2.5 Op 16 maart 1999 vangt de taxateur van de afdeling waardeonderzoek signalen op dat belanghebbende zijn bedrijf zou hebben verkocht. Deze taxateur had in februari op verzoek van de inspecteur de aankoop door belanghebbende getaxeerd (bijlage 16 bij het verweerschrift). Tevens zou belanghebbende voornemens zijn naar Amerika te emigreren. Op deze datum wordt door de Belastingdienst te Heerenveen getracht de signalen te verifieren. Navraag bij belanghebbende zelf levert niets op. Er wordt tevens contact gezocht met de heer H, de uiteindelijke koper. Deze bevestigt dat hij het bedrijf van belanghebbende heeft gekocht.
2.6 Het boekjaar loopt van mei tot mei, echter voor het laatste jaar 1998/1999 geldt, in verband met de verkoop, een lang boekjaar.

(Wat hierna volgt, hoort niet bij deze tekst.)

-- pv_equiv track=rewrite | github.com/acejacek/AdventOfCode | 2024/day05.py | createPages
-- ===== SOURCE A (Python) =====
-- def createPages(lines):
--     pages = []
--     ignore = True   # ignore everything until empty line
--
--     for line in lines:
--         if not ignore:
--             pages.append([int(s) for s in line.rstrip().split(",")])
--         if line == "\n":
--             ignore = False
--
--     return pages
-- ===== SOURCE B (Python) =====
-- def createPages(lines):
--     try:
--         i = lines.index("\n")
--     except ValueError:
--         return []
--     return [[int(s) for s in line.rstrip().split(",")] for line in lines[i + 1:]]
-- ===== Notes on version B (the rewrite author's own statement) =====
-- stated objective: idiomatic
-- what changed: Replaces the boolean-flag single loop with a two-phase decomposition: locate the first blank line with list.index, then map the parse over the slice after it (no flag state, no per-line branching).
import Mathlib
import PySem

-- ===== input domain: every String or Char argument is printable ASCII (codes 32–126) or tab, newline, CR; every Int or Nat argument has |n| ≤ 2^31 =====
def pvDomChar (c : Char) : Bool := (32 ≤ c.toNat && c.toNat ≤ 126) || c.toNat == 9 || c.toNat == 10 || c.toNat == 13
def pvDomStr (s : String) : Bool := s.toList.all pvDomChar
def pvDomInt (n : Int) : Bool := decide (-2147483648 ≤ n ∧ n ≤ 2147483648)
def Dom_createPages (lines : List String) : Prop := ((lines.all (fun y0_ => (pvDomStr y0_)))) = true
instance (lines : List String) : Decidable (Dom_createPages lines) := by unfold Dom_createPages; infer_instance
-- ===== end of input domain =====

-- B replaces A's boolean-flag loop by an index-then-slice decomposition (idiomatic, same cost).

-- [int(s) for s in line.rstrip().split(",")] — shared by both Pythons verbatim.
-- int(s) via PySem.Int.ofStr?; `.getD 0` is only reached outside Pre_ (where Python raises ValueError).
def pvParseLine (line : String) : List Int :=
  ((PySem.Str.split? (PySem.Str.rstrip line) ",").getD []).map (fun s => (PySem.Int.ofStr? s).getD 0)

-- ===== PORT A =====
-- state = (pages, ignore); append when not ignoring, then clear the flag on a "\n" line
def pvStepA (st : List (List Int) × Bool) (line : String) : List (List Int) × Bool :=
  let st' := if st.2 then st else (st.1 ++ [pvParseLine line], st.2)
  if line = "\n" then (st'.1, false) else st'

def createPages (lines : List String) : List (List Int) :=
  (lines.foldl pvStepA ([], true)).1

-- ===== PORT B =====
-- lines.index("\n") then map the parse over lines[i+1:]
def createPages_alt (lines : List String) : List (List Int) :=
  match PySem.List.index? lines "\n" with
  | none => []
  | some i => (PySem.List.slice lines (some ((i : Int) + 1)) none).map pvParseLine

-- ===== PRECONDITION & SPEC =====
-- Pre_ excludes inputs where Python A (and B) raise ValueError: some line after the
-- first "\n" line contains a comma-field that int() cannot parse.
def Pre_createPages (lines : List String) : Prop :=
  ∀ i ∈ (PySem.List.index? lines "\n").toList, ∀ line ∈ lines.drop (i + 1),
    ∀ s ∈ (PySem.Str.split? (PySem.Str.rstrip line) ",").getD [], (PySem.Int.ofStr? s).isSome = true
instance (lines : List String) : Decidable (Pre_createPages lines) := by
  unfold Pre_createPages; infer_instance

def pvWitness_createPages : List String := ["1|2\n", "\n", "3,4\n", "75\n"]

def Spec_createPages (lines : List String) (out : List (List Int)) : Prop := out = createPages_alt lines
instance (lines : List String) (out : List (List Int)) : Decidable (Spec_createPages lines out) := by unfold Spec_createPages; infer_instance

-- ===== CLAIM (what is proved, stated in full; the proofs are below) =====
def Claim_equal_createPages : Prop := ∀ (lines : List String), Dom_createPages lines → Pre_createPages lines → Spec_createPages lines (createPages lines)

-- ===== LEMMAS AND PROOFS =====

-- once the flag is cleared, every remaining line is parsed and appended
theorem pvFoldA_false (rest : List String) (acc : List (List Int)) :
    (rest.foldl pvStepA (acc, false)).1 = acc ++ rest.map pvParseLine := by
  induction rest generalizing acc with
  | nil => simp
  | cons l ls ih =>
      by_cases h : l = "\n" <;> simp [pvStepA, h, ih]

-- while the flag is set, the result is governed by the first "\n" line
theorem pvFoldA_true (lines : List String) (acc : List (List Int)) :
    (lines.foldl pvStepA (acc, true)).1 =
      acc ++ (match lines.idxOf? "\n" with
              | none => []
              | some i => (lines.drop (i + 1)).map pvParseLine) := by
  induction lines generalizing acc with
  | nil => simp
  | cons l ls ih =>
      by_cases h : l = "\n"
      · subst h
        simp only [List.foldl_cons, pvStepA, if_true]
        rw [pvFoldA_false]
        simp [List.idxOf?_cons]
      · simp only [List.foldl_cons, pvStepA, if_true, if_neg h]
        rw [ih]
        simp only [List.idxOf?_cons]
        cases hio : ls.idxOf? "\n" <;> simp [h]

theorem createPages_spec : Claim_equal_createPages := by
  intro lines _ _
  unfold Spec_createPages createPages createPages_alt
  rw [pvFoldA_true]
  rw [PySem.List.index?_eq_idxOf?]
  cases h : lines.idxOf? "\n" with
  | none => simp
  | some i =>
      simp only [List.nil_append]
      have : ((i : Int) + 1) = ((i + 1 : Nat) : Int) := by push_cast; ring
      rw [this, PySem.List.slice_from_natCast]
-- pv_equiv track=rewrite | github.com/matt-baugh/adventofcode-2021 | 2023/utils/file_utils.py | chunk_input
-- ===== SOURCE A (Python) =====
-- from typing import Any, Optional, Union
--
-- def chunk_input(input_list: list, chunk_separator: Any, skip_empty=False):
--     chunks = []
--     curr_chunk = []
--     for e in input_list:
--         if e == chunk_separator:
--             chunks.append(curr_chunk)
--             curr_chunk = []
--         else:
--             curr_chunk.append(e)
--     if curr_chunk or not skip_empty:
--         chunks.append(curr_chunk)
--
--     if skip_empty:
--         chunks = [c for c in chunks if c]
--
--     return chunks
-- ===== SOURCE B (Python) =====
-- def chunk_input(input_list: list, chunk_separator, skip_empty=False):
--     # Two-phase: find separator positions, then slice between them.
--     seps = [i for i, e in enumerate(input_list) if e == chunk_separator]
--     slices = []
--     start = 0
--     for pos in seps:
--         slices.append(input_list[start:pos])
--         start = pos + 1
--     slices.append(input_list[start:])
--     if skip_empty:
--         slices = [c for c in slices if c]
--     return slices
-- ===== Notes on version B (the rewrite author's own statement) =====
-- stated objective: alternative
-- what changed: Replaced the single accumulating pass (grow current chunk, flush on separator) by a two-phase index-then-slice decomposition: first collect all separator positions, then cut the list into slices between consecutive positions, filtering empties at the end.
import Mathlib
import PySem

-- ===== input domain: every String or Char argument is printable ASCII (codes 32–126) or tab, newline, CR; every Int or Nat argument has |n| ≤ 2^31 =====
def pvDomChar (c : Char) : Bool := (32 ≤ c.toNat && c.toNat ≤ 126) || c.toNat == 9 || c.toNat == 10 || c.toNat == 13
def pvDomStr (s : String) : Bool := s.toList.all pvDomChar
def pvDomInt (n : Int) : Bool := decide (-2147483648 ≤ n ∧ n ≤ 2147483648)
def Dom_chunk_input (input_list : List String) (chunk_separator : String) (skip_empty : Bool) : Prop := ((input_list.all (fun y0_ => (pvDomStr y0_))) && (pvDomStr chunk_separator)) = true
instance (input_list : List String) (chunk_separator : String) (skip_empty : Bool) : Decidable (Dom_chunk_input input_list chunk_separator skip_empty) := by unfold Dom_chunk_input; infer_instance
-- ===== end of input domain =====

-- B replaces A's single accumulating pass by a two-phase index-then-slice decomposition (objective: alternative; same cost).

-- ===== PORT A =====
def chunk_input (input_list : List String) (chunk_separator : String) (skip_empty : Bool) : List (List String) :=
  let st := input_list.foldl
    (fun (st : List (List String) × List String) e =>
      if e == chunk_separator then (st.1 ++ [st.2], ([] : List String))
      else (st.1, st.2 ++ [e])) ([], [])
  let chunks := if (!st.2.isEmpty) || (!skip_empty) then st.1 ++ [st.2] else st.1
  if skip_empty then chunks.filter (fun c => !c.isEmpty) else chunks

-- ===== PORT B =====
def chunk_input_alt (input_list : List String) (chunk_separator : String) (skip_empty : Bool) : List (List String) :=
  let seps := (PySem.List.enumerate input_list).foldl
    (fun (acc : List Int) (p : Int × String) => if p.2 == chunk_separator then acc ++ [p.1] else acc) []
  let st := seps.foldl
    (fun (st : List (List String) × Int) pos =>
      (st.1 ++ [PySem.List.slice input_list (some st.2) (some pos)], pos + 1)) ([], 0)
  let slices := st.1 ++ [PySem.List.slice input_list (some st.2) none]
  if skip_empty then slices.filter (fun c => !c.isEmpty) else slices

-- ===== PRECONDITION & SPEC =====
def Spec_chunk_input (input_list : List String) (chunk_separator : String) (skip_empty : Bool) (out : List (List String)) : Prop := out = chunk_input_alt input_list chunk_separator skip_empty
instance (input_list : List String) (chunk_separator : String) (skip_empty : Bool) (out : List (List String)) : Decidable (Spec_chunk_input input_list chunk_separator skip_empty out) := by unfold Spec_chunk_input; infer_instance

-- ===== CLAIM (what is proved, stated in full; the proofs are below) =====
def Claim_equal_chunk_input : Prop := ∀ (input_list : List String) (chunk_separator : String) (skip_empty : Bool), Dom_chunk_input input_list chunk_separator skip_empty → Spec_chunk_input input_list chunk_separator skip_empty (chunk_input input_list chunk_separator skip_empty)

-- ===== LEMMAS AND PROOFS =====

-- Reference splitter: all chunks including the (possibly empty) trailing one.
def pvSplits (sep : String) : List String → List (List String)
  | [] => [[]]
  | e :: l =>
    if e == sep then [] :: pvSplits sep l
    else match pvSplits sep l with
      | [] => [[e]]
      | h :: t => (e :: h) :: t

theorem pvSplits_ne_nil (sep : String) (l : List String) : pvSplits sep l ≠ [] := by
  cases l with
  | nil => simp [pvSplits]
  | cons e l =>
    simp only [pvSplits]
    split
    · simp
    · split <;> simp

def pvConsHead (c : List String) : List (List String) → List (List String)
  | [] => [c]
  | h :: t => (c ++ h) :: t

-- A's loop characterisation.
theorem chunkA_fold (sep : String) (l : List String) :
    ∀ (C : List (List String)) (c : List String),
      (l.foldl (fun (st : List (List String) × List String) e =>
          if e == sep then (st.1 ++ [st.2], ([] : List String))
          else (st.1, st.2 ++ [e])) (C, c)).1
        ++ [(l.foldl (fun (st : List (List String) × List String) e =>
          if e == sep then (st.1 ++ [st.2], ([] : List String))
          else (st.1, st.2 ++ [e])) (C, c)).2]
      = C ++ pvConsHead c (pvSplits sep l) := by
  induction l with
  | nil => intro C c; simp [pvSplits, pvConsHead]
  | cons e l ih =>
    intro C c
    by_cases h : e == sep
    · simp only [List.foldl_cons, h, if_pos]
      rw [ih]
      simp only [pvSplits, h, if_pos, pvConsHead, List.nil_append, List.append_assoc]
      rcases hs : pvSplits sep l with _ | ⟨hd, tl⟩
      · exact absurd hs (pvSplits_ne_nil sep l)
      · simp
    · simp only [List.foldl_cons, h, if_neg, Bool.false_eq_true, not_false_iff]
      rw [ih]
      simp only [pvSplits, h, if_neg, Bool.false_eq_true, not_false_iff]
      rcases hs : pvSplits sep l with _ | ⟨hd, tl⟩
      · exact absurd hs (pvSplits_ne_nil sep l)
      · simp [pvConsHead]

-- Nat-valued separator positions.
def pvSepsN (sep : String) : List String → List Nat
  | [] => []
  | e :: l =>
    if e == sep then 0 :: (pvSepsN sep l).map (· + 1)
    else (pvSepsN sep l).map (· + 1)

-- The enumerate/foldl phase computes pvSepsN (as Ints).
theorem seps_foldl_acc (sep : String) (es : List (Int × String)) :
    ∀ (acc : List Int),
      es.foldl (fun (acc : List Int) (p : Int × String) =>
        if p.2 == sep then acc ++ [p.1] else acc) acc
      = acc ++ es.foldl (fun (acc : List Int) (p : Int × String) =>
        if p.2 == sep then acc ++ [p.1] else acc) [] := by
  induction es with
  | nil => intro acc; simp
  | cons p es ih =>
    intro acc
    by_cases h : p.2 == sep
    · simp only [List.foldl_cons, h, if_pos, List.nil_append]
      rw [ih (acc ++ [p.1]), ih [p.1]]
      simp
    · simp only [List.foldl_cons, h, if_neg, Bool.false_eq_true, not_false_iff]
      exact ih acc

theorem enumerate_shift {α : Type} (l : List α) :
    ∀ s : Int, PySem.List.enumerate l (s + 1)
      = (PySem.List.enumerate l s).map (fun p => (p.1 + 1, p.2)) := by
  induction l with
  | nil => intro s; simp [PySem.List.enumerate_nil]
  | cons e l ih =>
    intro s
    rw [PySem.List.enumerate_cons, PySem.List.enumerate_cons]
    simp only [List.map_cons]
    rw [show s + 1 + 1 = (s + 1) + 1 by ring, ih (s + 1)]

theorem seps_eq_sepsN (sep : String) (l : List String) :
    (PySem.List.enumerate l).foldl (fun (acc : List Int) (p : Int × String) =>
        if p.2 == sep then acc ++ [p.1] else acc) []
      = (pvSepsN sep l).map (fun n => (Nat.cast n : Int)) := by
  induction l with
  | nil => simp [PySem.List.enumerate_nil, pvSepsN]
  | cons e l ih =>
    have hsh : PySem.List.enumerate l 1
        = (PySem.List.enumerate l 0).map (fun p => (p.1 + 1, p.2)) := by
      have := enumerate_shift l 0
      simpa using this
    have hmap : ∀ (es : List (Int × String)),
        (es.map (fun p => (p.1 + 1, p.2))).foldl
          (fun (acc : List Int) (p : Int × String) =>
            if p.2 == sep then acc ++ [p.1] else acc) []
        = (es.foldl (fun (acc : List Int) (p : Int × String) =>
            if p.2 == sep then acc ++ [p.1] else acc) []).map (· + 1) := by
      intro es
      induction es with
      | nil => simp
      | cons p es ih2 =>
        by_cases h : p.2 == sep
        · simp only [List.map_cons, List.foldl_cons, h, if_pos, List.nil_append]
          rw [seps_foldl_acc sep (es.map (fun p => (p.1 + 1, p.2))) [p.1 + 1], seps_foldl_acc sep es [p.1], ih2]
          simp
        · simp only [List.map_cons, List.foldl_cons, h, if_neg, Bool.false_eq_true, not_false_iff]
          exact ih2
    rw [PySem.List.enumerate_cons]
    have h01 : (0 : Int) + 1 = 1 := by norm_num
    by_cases h : e == sep
    · simp only [List.foldl_cons, h, if_pos, List.nil_append]
      rw [seps_foldl_acc sep, h01, hsh, hmap, ih]
      simp only [pvSepsN, h, if_pos, List.map_cons, List.map_map, List.singleton_append]
      congr 1
    · simp only [List.foldl_cons, h, if_neg, Bool.false_eq_true, not_false_iff]
      rw [h01, hsh, hmap, ih]
      simp only [pvSepsN, h, if_neg, Bool.false_eq_true, not_false_iff, List.map_map]
      apply List.map_congr_left
      intro a _
      simp [Function.comp]

-- Nat version of B's slicing phase.
def pvPhN (l : List String) : List Nat → (List (List String) × Nat) → (List (List String) × Nat)
  | [], st => st
  | p :: ps, (C, s) => pvPhN l ps (C ++ [(l.drop s).take (p - s)], p + 1)

theorem ph_cast (l : List String) (ns : List Nat) :
    ∀ (C : List (List String)) (s : Nat),
      (ns.map (fun n => (Nat.cast n : Int))).foldl
        (fun (st : List (List String) × Int) pos =>
          (st.1 ++ [PySem.List.slice l (some st.2) (some pos)], pos + 1)) (C, (s : Int))
      = ((pvPhN l ns (C, s)).1, ((pvPhN l ns (C, s)).2 : Int)) := by
  induction ns with
  | nil => intro C s; simp [pvPhN]
  | cons p ps ih =>
    intro C s
    simp only [List.map_cons, List.foldl_cons]
    rw [PySem.List.slice_natCast]
    have : ((p : Int) + 1) = (((p + 1 : Nat)) : Int) := by push_cast; ring
    rw [this, ih]
    simp [pvPhN]

theorem phN_shift (l : List String) (e : String) (ns : List Nat) :
    ∀ (C : List (List String)) (s : Nat),
      pvPhN (e :: l) (ns.map (· + 1)) (C, s + 1)
      = ((pvPhN l ns (C, s)).1, (pvPhN l ns (C, s)).2 + 1) := by
  induction ns with
  | nil => intro C s; simp [pvPhN]
  | cons p ps ih =>
    intro C s
    simp only [List.map_cons, pvPhN]
    rw [show p + 1 - (s + 1) = p - s by omega, List.drop_succ_cons, ih]

theorem phN_acc (l : List String) (ns : List Nat) :
    ∀ (C : List (List String)) (s : Nat),
      pvPhN l ns (C, s) = (C ++ (pvPhN l ns ([], s)).1, (pvPhN l ns ([], s)).2) := by
  induction ns with
  | nil => intro C s; simp [pvPhN]
  | cons p ps ih =>
    intro C s
    simp only [pvPhN, List.nil_append]
    rw [ih (C ++ [(l.drop s).take (p - s)]), ih ([(l.drop s).take (p - s)])]
    simp

-- B's pre-filter pipeline (on Nats) equals pvSplits.
theorem natB_eq_splits (sep : String) (l : List String) :
    (pvPhN l (pvSepsN sep l) ([], 0)).1 ++ [l.drop (pvPhN l (pvSepsN sep l) ([], 0)).2]
    = pvSplits sep l := by
  induction l with
  | nil => simp [pvSepsN, pvPhN, pvSplits]
  | cons e l ih =>
    by_cases h : e == sep
    · simp only [pvSepsN, h, if_pos, pvSplits]
      simp only [pvPhN, List.drop_zero, List.take_zero, List.nil_append]
      rw [show (1 : Nat) = 0 + 1 by rfl, phN_shift, phN_acc]
      simp only [List.drop_succ_cons]
      rw [← ih, phN_acc]
      simp
    · simp only [pvSepsN, h, if_neg, Bool.false_eq_true, not_false_iff, pvSplits]
      rcases hns : pvSepsN sep l with _ | ⟨p, ps⟩
      · simp only [hns, pvPhN, List.map_nil] at ih ⊢
        simp only [List.drop_zero, List.nil_append] at ih ⊢
        rw [← ih]
      · simp only [hns] at ih
        simp only [List.map_cons, pvPhN, List.drop_zero, Nat.sub_zero, List.nil_append]
        rw [List.take_succ_cons, phN_shift, phN_acc]
        simp only [pvPhN] at ih
        rw [phN_acc l ps] at ih
        simp only [List.drop_zero, Nat.sub_zero, List.nil_append] at ih
        simp only [List.drop_succ_cons]
        rcases hsp : pvSplits sep l with _ | ⟨hd, tl⟩
        · exact absurd hsp (pvSplits_ne_nil sep l)
        · rw [hsp] at ih
          have h1 : l.take p = hd := by
            have := congrArg (fun xs => xs.headI) ih
            simpa using this
          have h2 : (pvPhN l ps ([], p + 1)).1 ++ [l.drop (pvPhN l ps ([], p + 1)).2] = tl := by
            have := congrArg List.tail ih
            simpa using this
          simp [h1, h2]

-- B's pipeline pre-filter equals pvSplits.
theorem altB_eq_splits (sep : String) (l : List String) :
    (((pvSepsN sep l).map (fun n => (Nat.cast n : Int))).foldl
        (fun (st : List (List String) × Int) pos =>
          (st.1 ++ [PySem.List.slice l (some st.2) (some pos)], pos + 1)) ([], 0)).1
      ++ [PySem.List.slice l
          (some (((pvSepsN sep l).map (fun n => (Nat.cast n : Int))).foldl
            (fun (st : List (List String) × Int) pos =>
              (st.1 ++ [PySem.List.slice l (some st.2) (some pos)], pos + 1)) ([], 0)).2) none]
    = pvSplits sep l := by
  rw [show ((0 : Int)) = ((0 : Nat) : Int) by norm_num, ph_cast]
  rw [PySem.List.slice_from_natCast]
  exact natB_eq_splits sep l

-- Final assembly: A's conditional-append + filter equals B's always-append + filter.
theorem pvAssemble (X Y : List (List String)) (c : List String) (skip : Bool)
    (h : X ++ [c] = Y) :
    (if skip then (if (!c.isEmpty) || (!skip) then X ++ [c] else X).filter (fun c => !c.isEmpty)
     else (if (!c.isEmpty) || (!skip) then X ++ [c] else X))
    = (if skip then Y.filter (fun c => !c.isEmpty) else Y) := by
  cases skip with
  | false => simpa using h
  | true =>
    simp only [Bool.not_true, Bool.or_false, if_pos rfl]
    by_cases hc : c.isEmpty
    · have hc' : c = [] := by simpa [List.isEmpty_iff] using hc
      subst hc'
      rw [← h]
      simp [List.filter_append]
    · simp only [Bool.not_eq_true] at hc
      simp [hc, h]

-- ===== VERDICT (by name: the statement is the Claim_ definition above) =====
theorem chunk_input_spec : Claim_equal_chunk_input := by
  intro l sep skip _
  unfold Spec_chunk_input chunk_input chunk_input_alt
  rw [seps_eq_sepsN]
  have hA : (l.foldl (fun (st : List (List String) × List String) e =>
        if e == sep then (st.1 ++ [st.2], ([] : List String))
        else (st.1, st.2 ++ [e])) ([], [])).1
      ++ [(l.foldl (fun (st : List (List String) × List String) e =>
        if e == sep then (st.1 ++ [st.2], ([] : List String))
        else (st.1, st.2 ++ [e])) ([], [])).2]
      = pvSplits sep l := by
    rw [chunkA_fold]
    rcases hs : pvSplits sep l with _ | ⟨hd, tl⟩
    · exact absurd hs (pvSplits_ne_nil sep l)
    · simp [pvConsHead]
  exact pvAssemble _ _ _ skip (hA.trans (altB_eq_splits sep l).symm)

2.7 De inspecteur heeft de aanslag vastgesteld naar een belastbaar inkomen, berekend als volgt:
belastbaar inkomen volgens aangifte f 286.515,-
bij: pachtersvoordeel f 355.000,-
landbouwvrijstelling n.v.t. f 797.835,-
melkquotum f 165.546,-
lijfrentepremie f 213.708,-
f 1.532.089,-
vastgesteld belastbaar inkomen f 1.818.604,-.
De inspecteur heeft de correcties toegelicht in zijn brief aan belanghebbende van 11 juli 2001 (bijlage 22 bij het verweerschrift).
In bijlage 1 bij het verweerschrift zijn de betreffende posten cijfermatig weergegeven door belanghebbende.